Desde entonces, han ocurrido dos cosas. La novela -que fue creada con el propósito de fusionar la poesía y la filosofía (según los primeros Románticos alemanes), de contener los demás géneros e incluso, el universo entero (siguiendo la concepción de Mallarmé acerca de El Libro o el sueño de Borges de una “Biblioteca Total”)- ha sido relegada a la “ficción”, un género que aborda la creación literaria como si el siglo XX nunca hubiera existido. Al mismo tiempo, la era digital ha llevado el exceso de información (del cual ya se quejaba en su momento el Eclesiasta) a un nivel completamente nuevo. Como consecuencia de esto, David Shields cree que la novela ya no está capacitada para reflejar la compleja vitalidad de la vida moderna: él prescribe nuevas formas híbridas de escritura (Reality Hunger, 2010). El poeta estadounidense (y fundador de UbuWeb) Kenneth Goldsmith nos pide encarecidamente que dejemos de escribir del todo para centrarnos en recombinar los textos que hemos ido acumulando a lo largo de los siglos (Uncreative Writing, 2011). Trasladando el retrato que James Joyce hizo de sí mismo como “el hombre del corta y pega” a la era digital, Mark Amerika afirma que hoy en día todos somos “remezcladores”. Sin embargo, ¿qué ocurriría si, tal como se preguntaba Lewis Carroll, las combinaciones de palabras fueran limitadas y ya las hubiéramos utilizado todas?
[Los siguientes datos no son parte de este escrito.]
-- pv_equiv track=rewrite | github.com/MrBrantCode/unitest_baseline | mut_generate/mist_train_cf/cf_13994/solution.py | delete_every_third_character
-- ===== SOURCE A (Python) =====
-- def delete_every_third_character(s):
--     chars = list(s)
--     writeIndex = 0
--     readIndex = 0
--
--     while readIndex < len(chars):
--         if (readIndex + 1) % 3 != 0:
--             chars[writeIndex] = chars[readIndex]
--             writeIndex += 1
--         readIndex += 1
--
--     chars[writeIndex:] = []
--
--     return ''.join(chars)
-- ===== SOURCE B (Python) =====
-- def delete_every_third_character(s):
--     # Chunk the string into groups of three and keep the first two of each group.
--     out = []
--     i = 0
--     while i < len(s):
--         out.append(s[i:i+2])
--         i += 3
--     return ''.join(out)
-- ===== Notes on version B (the rewrite author's own statement) =====
-- stated objective: faster
-- what changed: Instead of A's two-pointer in-place compaction over a char list (write/read indices, per-character modulo test, truncation, join), B strides over the string in three-character chunks and concatenates the two-character slice s[i:i+2] of each chunk, doing bulk slice copies instead of per-character Python-level work.
import Mathlib
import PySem

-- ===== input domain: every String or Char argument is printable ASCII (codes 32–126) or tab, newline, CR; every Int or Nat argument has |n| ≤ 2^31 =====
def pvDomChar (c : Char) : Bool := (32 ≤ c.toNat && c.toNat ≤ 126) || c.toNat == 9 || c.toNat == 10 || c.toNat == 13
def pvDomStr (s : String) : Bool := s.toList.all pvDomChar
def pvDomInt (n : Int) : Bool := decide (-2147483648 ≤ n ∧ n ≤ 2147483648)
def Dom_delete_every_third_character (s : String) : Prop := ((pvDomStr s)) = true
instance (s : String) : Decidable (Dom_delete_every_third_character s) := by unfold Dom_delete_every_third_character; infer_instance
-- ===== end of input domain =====

-- B keeps the first two characters of every three-character chunk instead of A's
-- two-pointer in-place compaction; equal return value on all inputs (A does not mutate
-- anything a caller can see).

-- ===== PORT A =====
-- A's while loop: compact the char list in place with write/read indices, then truncate.
def pvLoopA (chars : List Char) (writeIndex readIndex : Nat) : List Char × Nat :=
  if h : readIndex < chars.length then
    if (readIndex + 1) % 3 ≠ 0 then
      pvLoopA (chars.set writeIndex chars[readIndex]) (writeIndex + 1) (readIndex + 1)
    else
      pvLoopA chars writeIndex (readIndex + 1)
  else
    (chars, writeIndex)
termination_by chars.length - readIndex
decreasing_by
  · simp [List.length_set]; omega
  · omega

def delete_every_third_character (s : String) : String :=
  String.ofList ((pvLoopA s.toList 0 0).1.take (pvLoopA s.toList 0 0).2)
  -- chars[writeIndex:] = []; ''.join(chars)

-- ===== PORT B =====
-- B's while loop: collect s[i:i+2] for i = 0, 3, 6, …, then join.
def pvLoopB (l : List Char) (i : Nat) : List (List Char) :=
  if i < l.length then
    PySem.List.slice l (some (i : Int)) (some ((i : Int) + 2)) :: pvLoopB l (i + 3)
  else
    []
termination_by l.length - i

def delete_every_third_character_alt (s : String) : String :=
  String.ofList (pvLoopB s.toList 0).flatten   -- ''.join(out)

-- ===== PRECONDITION & SPEC =====
def Spec_delete_every_third_character (s : String) (out : String) : Prop := out = delete_every_third_character_alt s
instance (s : String) (out : String) : Decidable (Spec_delete_every_third_character s out) := by unfold Spec_delete_every_third_character; infer_instance

-- ===== CLAIM (what is proved, stated in full; the proofs are below) =====
def Claim_equal_delete_every_third_character : Prop := ∀ (s : String), Dom_delete_every_third_character s → Spec_delete_every_third_character s (delete_every_third_character s)

-- ===== LEMMAS AND PROOFS =====

-- Characterisation both ports are reduced to: keep a character at absolute index r
-- iff (r+1) % 3 ≠ 0.
def pvKeepFrom (r : Nat) : List Char → List Char
  | [] => []
  | a :: t => if (r + 1) % 3 ≠ 0 then a :: pvKeepFrom (r + 1) t else pvKeepFrom (r + 1) t

theorem pvKeepFrom_add_three (l : List Char) : ∀ r, pvKeepFrom (r + 3) l = pvKeepFrom r l := by
  induction l with
  | nil => intro r; rfl
  | cons a t ih =>
    intro r
    have h3 : (r + 3 + 1) % 3 = (r + 1) % 3 := by omega
    simp only [pvKeepFrom]
    rw [h3, show r + 3 + 1 = r + 1 + 3 from by omega, ih (r + 1)]

theorem pvKeepFrom_three (l : List Char) : pvKeepFrom 3 l = pvKeepFrom 0 l :=
  pvKeepFrom_add_three l 0

theorem pvLoopA_eq (m : Nat) : ∀ (chars : List Char) (w r : Nat),
    chars.length - r ≤ m → w ≤ r →
    ((pvLoopA chars w r).1).take (pvLoopA chars w r).2
      = chars.take w ++ pvKeepFrom r (chars.drop r) := by
  induction m with
  | zero =>
    intro chars w r hm _
    have hge : ¬ r < chars.length := by omega
    have hd0 : chars.drop r = [] := List.drop_eq_nil_of_le (by omega)
    rw [pvLoopA, dif_neg hge, hd0]
    simp [pvKeepFrom]
  | succ m ih =>
    intro chars w r hm hwr
    rw [pvLoopA]
    by_cases h : r < chars.length
    · have hw : w < chars.length := by omega
      have hdrop : chars.drop r = chars[r] :: chars.drop (r + 1) :=
        List.drop_eq_getElem_cons h
      have hlen : (chars.take w).length = w := by simp; omega
      have hset : chars.set w chars[r]
          = chars.take w ++ chars[r] :: chars.drop (w + 1) := by
        rw [List.set_eq_take_append_cons_drop, if_pos hw]
      by_cases hc : (r + 1) % 3 ≠ 0
      · rw [dif_pos h, if_pos hc]
        rw [ih (chars.set w chars[r]) (w + 1) (r + 1)
              (by simp only [List.length_set]; omega) (by omega)]
        have htk : (chars.set w chars[r]).take (w + 1)
            = chars.take w ++ [chars[r]] := by
          rw [hset, show w + 1 = (chars.take w).length + 1 from by rw [hlen],
              List.take_append]
          simp
        have hdr : (chars.set w chars[r]).drop (r + 1)
            = chars.drop (r + 1) := by
          rw [hset, List.drop_append,
              List.drop_eq_nil_of_le (by simp; omega : (chars.take w).length ≤ r + 1),
              List.nil_append,
              show r + 1 - (chars.take w).length = (r - w) + 1 from by rw [hlen]; omega,
              List.drop_succ_cons, List.drop_drop]
          congr 1
          omega
        rw [htk, hdr, hdrop]
        simp [pvKeepFrom, hc]
      · rw [dif_pos h, if_neg hc]
        rw [ih chars w (r + 1) (by omega) (by omega), hdrop]
        simp [pvKeepFrom, hc]
    · have hd0 : chars.drop r = [] := List.drop_eq_nil_of_le (by omega)
      rw [dif_neg h, hd0]
      simp [pvKeepFrom]

theorem pvLoopB_eq (m : Nat) : ∀ (l : List Char) (i : Nat),
    l.length - i ≤ m → (pvLoopB l i).flatten = pvKeepFrom 0 (l.drop i) := by
  induction m with
  | zero =>
    intro l i hm
    have hge : ¬ i < l.length := by omega
    have hd0 : l.drop i = [] := List.drop_eq_nil_of_le (by omega)
    rw [pvLoopB, if_neg hge, hd0]
    rfl
  | succ m ih =>
    intro l i hm
    rw [pvLoopB]
    by_cases h : i < l.length
    · rw [if_pos h, List.flatten_cons, ih l (i + 3) (by omega)]
      have hslice : PySem.List.slice l (some (i : Int)) (some ((i : Int) + 2))
          = (l.drop i).take 2 := by
        rw [PySem.List.slice_toNat l (by omega) (by omega)]
        rw [show ((i : Int) + 2).toNat = i + 2 from by omega,
            show ((i : Int)).toNat = i from by omega]
        congr 1
        omega
      have hd3 : l.drop (i + 3) = (l.drop i).drop 3 := by rw [List.drop_drop]
      rw [hslice, hd3]
      rcases hd : l.drop i with _ | ⟨a, _ | ⟨b, _ | ⟨c, t⟩⟩⟩
      · have := congrArg List.length hd
        simp at this
        omega
      · simp [pvKeepFrom]
      · simp [pvKeepFrom]
      · simp [pvKeepFrom, pvKeepFrom_three]
    · have hd0 : l.drop i = [] := List.drop_eq_nil_of_le (by omega)
      rw [if_neg h, hd0]
      rfl

-- ===== VERDICT (by name: the statement is the Claim_ definition above) =====
theorem delete_every_third_character_spec : Claim_equal_delete_every_third_character := by
  intro s _
  unfold Spec_delete_every_third_character
  unfold delete_every_third_character delete_every_third_character_alt
  rw [pvLoopA_eq s.toList.length s.toList 0 0 (by omega) (Nat.le_refl 0),
      pvLoopB_eq s.toList.length s.toList 0 (by omega)]
  simp
-- pv_equiv track=rewrite | github.com/Hannibal046/UTR_NMT | data.py | build_image_lookup_table
-- ===== SOURCE A (Python) =====
-- def build_image_lookup_table(keyword_ls):
--     lookup_table = {}
--     for idx,keywords in enumerate(keyword_ls):
--         for word in keywords:
--             if word in lookup_table:
--                 lookup_table[word].append(idx)
--             else:
--                 lookup_table[word] = [idx,]
--     return lookup_table
-- ===== SOURCE B (Python) =====
-- def build_image_lookup_table(keyword_ls):
--     pairs = [(w, i) for i, ks in enumerate(keyword_ls) for w in ks]
--     words = list(dict.fromkeys(w for w, _ in pairs))
--     return {w: [i for x, i in pairs if x == w] for w in words}
-- ===== Notes on version B (the rewrite author's own statement) =====
-- stated objective: alternative
-- what changed: Replaces the incremental dict with membership-test-and-append by a three-phase pipeline: flatten to (word, idx) pairs, take the ordered-distinct words via dict.fromkeys, then gather each word's indices with a comprehension over the flat pair list.
import Mathlib
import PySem

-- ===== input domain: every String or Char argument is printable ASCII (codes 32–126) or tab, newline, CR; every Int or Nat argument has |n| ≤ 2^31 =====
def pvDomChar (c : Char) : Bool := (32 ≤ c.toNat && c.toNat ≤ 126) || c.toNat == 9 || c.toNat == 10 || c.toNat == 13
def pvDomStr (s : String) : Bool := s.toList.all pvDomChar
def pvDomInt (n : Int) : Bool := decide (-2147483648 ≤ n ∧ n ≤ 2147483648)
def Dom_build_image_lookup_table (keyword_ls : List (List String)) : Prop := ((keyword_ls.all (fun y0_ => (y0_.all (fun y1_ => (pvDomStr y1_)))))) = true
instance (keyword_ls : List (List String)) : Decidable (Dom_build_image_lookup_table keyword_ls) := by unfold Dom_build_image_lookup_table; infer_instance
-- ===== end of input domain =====

-- B replaces A's incremental dict construction by a flatten / ordered-dedup / gather pipeline (alternative decomposition, not claimed faster).

-- ===== PORT A =====
def build_image_lookup_table (keyword_ls : List (List String)) : List (String × List Int) :=
  ((PySem.List.enumerate keyword_ls).foldl
      (fun lookup_table p =>
        p.2.foldl
          (fun lookup_table word =>
            if lookup_table.contains word then
              lookup_table.modify word [] (fun l => l ++ [p.1])
            else
              lookup_table.insert word [p.1])
          lookup_table)
      (PySem.Dict.mk [])).items

-- ===== PORT B =====
def build_image_lookup_table_alt (keyword_ls : List (List String)) : List (String × List Int) :=
  let pairs := (PySem.List.enumerate keyword_ls).flatMap (fun p => p.2.map (fun w => (w, p.1)))
  let words := PySem.List.dedup (pairs.map Prod.fst)
  words.map (fun w => (w, pairs.filterMap (fun q => if q.1 = w then some q.2 else none)))

-- ===== PRECONDITION & SPEC =====
def Spec_build_image_lookup_table (keyword_ls : List (List String)) (out : List (String × List Int)) : Prop := out = build_image_lookup_table_alt keyword_ls
instance (keyword_ls : List (List String)) (out : List (String × List Int)) : Decidable (Spec_build_image_lookup_table keyword_ls out) := by unfold Spec_build_image_lookup_table; infer_instance

-- ===== CLAIM (what is proved, stated in full; the proofs are below) =====
def Claim_equal_build_image_lookup_table : Prop := ∀ (keyword_ls : List (List String)), Dom_build_image_lookup_table keyword_ls → Spec_build_image_lookup_table keyword_ls (build_image_lookup_table keyword_ls)

-- ===== LEMMAS AND PROOFS =====

-- indices collected for one word from the flat pair list (B's gather step, abstracted over the pair list)
def gatherAt (qs : List (String × Int)) (w : String) : List Int :=
  qs.filterMap (fun q => if q.1 = w then some q.2 else none)

-- B's whole pipeline, abstracted over the flat pair list
def gather (qs : List (String × Int)) : List (String × List Int) :=
  (PySem.List.dedup (qs.map Prod.fst)).map (fun w => (w, gatherAt qs w))

-- A's per-occurrence dict update, as a single step on a (word, idx) pair
def stepA (d : PySem.Dict String (List Int)) (q : String × Int) : PySem.Dict String (List Int) :=
  if d.contains q.1 then d.modify q.1 [] (fun l => l ++ [q.2]) else d.insert q.1 [q.2]

lemma gatherAt_append (qs : List (String × Int)) (q : String × Int) (w : String) :
    gatherAt (qs ++ [q]) w = gatherAt qs w ++ (if q.1 = w then [q.2] else []) := by
  simp only [gatherAt, List.filterMap_append]
  congr 1
  split_ifs with h <;> simp [h]

lemma gatherAt_nil_of_not_mem (qs : List (String × Int)) (w : String)
    (h : w ∉ qs.map Prod.fst) : gatherAt qs w = [] := by
  rw [gatherAt, List.filterMap_eq_nil_iff]
  intro q hq
  have : q.1 ≠ w := fun he => h (he ▸ List.mem_map_of_mem hq)
  simp [this]

lemma dedup_append_singleton {α : Type} [BEq α] (xs : List α) (x : α) :
    PySem.List.dedup (xs ++ [x]) = PySem.Set.add (PySem.List.dedup xs) x := by
  simp [PySem.List.dedup, PySem.Set.ofList, List.foldl_append]

lemma find?_map_fst (F : String → List Int) (l : List String) (w : String) (h : w ∈ l) :
    List.find? (fun p => p.1 == w) (l.map (fun x => (x, F x))) = some (w, F w) := by
  induction l with
  | nil => cases h
  | cons a t ih =>
    by_cases hbe : (a == w) = true
    · have : a = w := by simpa using hbe
      subst this
      simp [List.find?_cons_of_pos]
    · have ha : a ≠ w := by simpa using hbe
      have hwt : w ∈ t := by
        cases h with
        | head => exact absurd rfl ha
        | tail _ h => exact h
      rw [List.map_cons, List.find?_cons_of_neg (by simpa using hbe), ih hwt]

lemma contains_mk_gather (qs : List (String × Int)) (w : String) :
    (PySem.Dict.mk (gather qs)).contains w = true ↔ w ∈ qs.map Prod.fst := by
  simp [PySem.Dict.contains, gather, List.any_map, List.any_eq_true, Function.comp]

lemma getD_mk_gather (qs : List (String × Int)) (w : String) (h : w ∈ qs.map Prod.fst) :
    (PySem.Dict.mk (gather qs)).getD w [] = gatherAt qs w := by
  have hw : w ∈ PySem.List.dedup (qs.map Prod.fst) := (PySem.Set.mem_ofList _ _).mpr h
  simp only [PySem.Dict.getD, PySem.Dict.get?, gather]
  rw [find?_map_fst _ _ _ hw]
  rfl

lemma stepA_gather (qs : List (String × Int)) (q : String × Int) :
    stepA (PySem.Dict.mk (gather qs)) q = PySem.Dict.mk (gather (qs ++ [q])) := by
  obtain ⟨k, i⟩ := q
  by_cases hk : k ∈ qs.map Prod.fst
  · have hc : (PySem.Dict.mk (gather qs)).contains k = true := (contains_mk_gather qs k).mpr hk
    rw [stepA, if_pos hc, PySem.Dict.modify, getD_mk_gather qs k hk,
      PySem.Dict.insert, if_pos hc]
    have hadd : PySem.List.dedup ((qs ++ [(k, i)]).map Prod.fst)
        = PySem.List.dedup (qs.map Prod.fst) := by
      rw [List.map_append, List.map_cons, List.map_nil, dedup_append_singleton]
      have : PySem.Set.contains (PySem.List.dedup (qs.map Prod.fst)) k = true := by
        simpa [PySem.Set.contains] using hk
      simp only [PySem.Set.add]
      rw [this]
      simp
    apply congrArg PySem.Dict.mk
    conv_rhs => rw [gather, hadd]
    show List.map _ (gather qs) = _
    rw [gather, List.map_map]
    apply List.map_congr_left
    intro w _
    by_cases hw : w = k
    · subst hw
      simp [Function.comp, gatherAt_append]
    · have h1 : ¬ (w == k) = true := by simpa using hw
      have h2 : ¬ k = w := fun he => hw he.symm
      simp [Function.comp, h1, gatherAt_append, h2]
  · have hc : (PySem.Dict.mk (gather qs)).contains k = false := by
      rw [Bool.eq_false_iff]
      intro h
      exact hk ((contains_mk_gather qs k).mp h)
    rw [stepA, if_neg (by simp [hc]), PySem.Dict.insert, if_neg (by simp [hc])]
    have hadd : PySem.List.dedup ((qs ++ [(k, i)]).map Prod.fst)
        = PySem.List.dedup (qs.map Prod.fst) ++ [k] := by
      rw [List.map_append, List.map_cons, List.map_nil, dedup_append_singleton]
      have : PySem.Set.contains (PySem.List.dedup (qs.map Prod.fst)) k = false := by
        simpa [PySem.Set.contains] using hk
      simp only [PySem.Set.add]
      rw [this]
      simp
    apply congrArg PySem.Dict.mk
    conv_rhs => rw [gather, hadd]
    rw [List.map_append]
    show gather qs ++ _ = _
    congr 1
    · rw [gather]
      apply List.map_congr_left
      intro w hw
      have hwk : ¬ k = w := fun he => hk (he ▸ (PySem.Set.mem_ofList _ _).mp hw)
      simp [gatherAt_append, hwk]
    · simp [gatherAt_append, gatherAt_nil_of_not_mem qs k hk]

lemma foldl_stepA_gather (rest qs : List (String × Int)) :
    rest.foldl stepA (PySem.Dict.mk (gather qs)) = PySem.Dict.mk (gather (qs ++ rest)) := by
  induction rest generalizing qs with
  | nil => simp
  | cons q t ih =>
    rw [List.foldl_cons, stepA_gather, ih (qs ++ [q]), List.append_assoc]
    rfl

-- A's nested loop over enumerate = a single fold of stepA over the flattened pair list
lemma nested_foldl_eq_flat (l : List (Int × List String)) (d : PySem.Dict String (List Int)) :
    l.foldl
      (fun lookup_table p =>
        p.2.foldl
          (fun lookup_table word =>
            if lookup_table.contains word then
              lookup_table.modify word [] (fun l => l ++ [p.1])
            else
              lookup_table.insert word [p.1])
          lookup_table) d
    = (l.flatMap (fun p => p.2.map (fun w => (w, p.1)))).foldl stepA d := by
  induction l generalizing d with
  | nil => rfl
  | cons p t ih =>
    rw [List.foldl_cons, List.flatMap_cons, List.foldl_append, ih, List.foldl_map]
    rfl

-- ===== VERDICT (by name: the statement is the Claim_ definition above) =====
theorem build_image_lookup_table_spec : Claim_equal_build_image_lookup_table := by
  intro keyword_ls _
  unfold Spec_build_image_lookup_table build_image_lookup_table build_image_lookup_table_alt
  rw [nested_foldl_eq_flat]
  have h0 : (PySem.Dict.mk ([] : List (String × List Int)))
      = PySem.Dict.mk (gather []) := rfl
  rw [h0, foldl_stepA_gather, List.nil_append]
  rfl
-- pv_equiv track=rewrite | github.com/robertball/Beginners-Guide-Data-Science | Chapter_9_Natural_Language_Processing/n_gram_production.py | get_collocations
-- ===== SOURCE A (Python) =====
-- def add_collocation(collocation, collocation_length, results):
--     if collocation_length not in results:
--         results[collocation_length] = dict()
--     if collocation not in results[collocation_length]:
--         results[collocation_length][collocation] = 1
--     else:
--         results[collocation_length][collocation] += 1
--
-- def get_collocations(text):
--     results = dict()
--     words = text.split()
--     if len(words) == 0:
--         return
--     for i in range(1, len(words)):
--         beg = 0
--         end = beg + i
--         while end <= len(words):
--             collocation = " ".join(words[beg:end])
--             add_collocation(collocation, i, results)
--             beg += 1
--             end += 1
--     return results
-- ===== SOURCE B (Python) =====
-- def get_collocations(text):
--     words = text.split()
--     if not words:
--         return None
--     results = {}
--     grams = words  # length-1 grams, indexed by start position
--     for i in range(1, len(words)):
--         counts = {}
--         for g in grams:
--             counts[g] = counts.get(g, 0) + 1
--         results[i] = counts
--         grams = [g + " " + w for g, w in zip(grams, words[i:])]
--     return results
-- ===== Notes on version B (the rewrite author's own statement) =====
-- stated objective: alternative
-- what changed: B is a dynamic program over ascending lengths: it keeps the current level's grams as a list indexed by start position and builds the next level by zipping it with the remaining words and appending one word to each gram, so no window is ever re-sliced or re-joined and A's shared nested dict, add_collocation helper and beg/end two-pointer while-loop disappear.
import Mathlib
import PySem

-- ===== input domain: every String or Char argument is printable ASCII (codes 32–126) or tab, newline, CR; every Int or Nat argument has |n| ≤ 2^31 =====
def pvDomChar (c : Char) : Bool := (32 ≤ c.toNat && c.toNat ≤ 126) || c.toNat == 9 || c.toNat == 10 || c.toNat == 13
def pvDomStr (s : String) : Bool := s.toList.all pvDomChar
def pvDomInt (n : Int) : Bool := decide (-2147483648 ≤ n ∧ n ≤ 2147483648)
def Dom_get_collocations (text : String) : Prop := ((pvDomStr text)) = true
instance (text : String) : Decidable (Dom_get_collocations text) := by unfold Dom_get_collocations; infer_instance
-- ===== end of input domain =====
Según Steiner, somos “agonistas”, “vamos rezagados”: “No tenemos más comienzos” (Grammars of Creation). Para nosotros, el lenguaje “está desgastado por el uso” y el “sentido de revelación, de profuso conocimiento” exhibido por los escritores del periodo Tudor, Isabelino y Jacobeo “nunca ha vuelto a ser plenamente recuperado”. En vísperas de los innombrables horrores de la Segunda Guerra Mundial, Adorno ya sentía que “los cadáveres de las palabras, palabras fantasmales” era todo lo que habíamos dejado. El lenguaje se había corrompido, irremediablemente arruinado por “el uso de la tribu” (Mallarmé). ¿Es que acaso ya no podemos seguir el mandato de Ezra Pound de “hacerlo nuevo”?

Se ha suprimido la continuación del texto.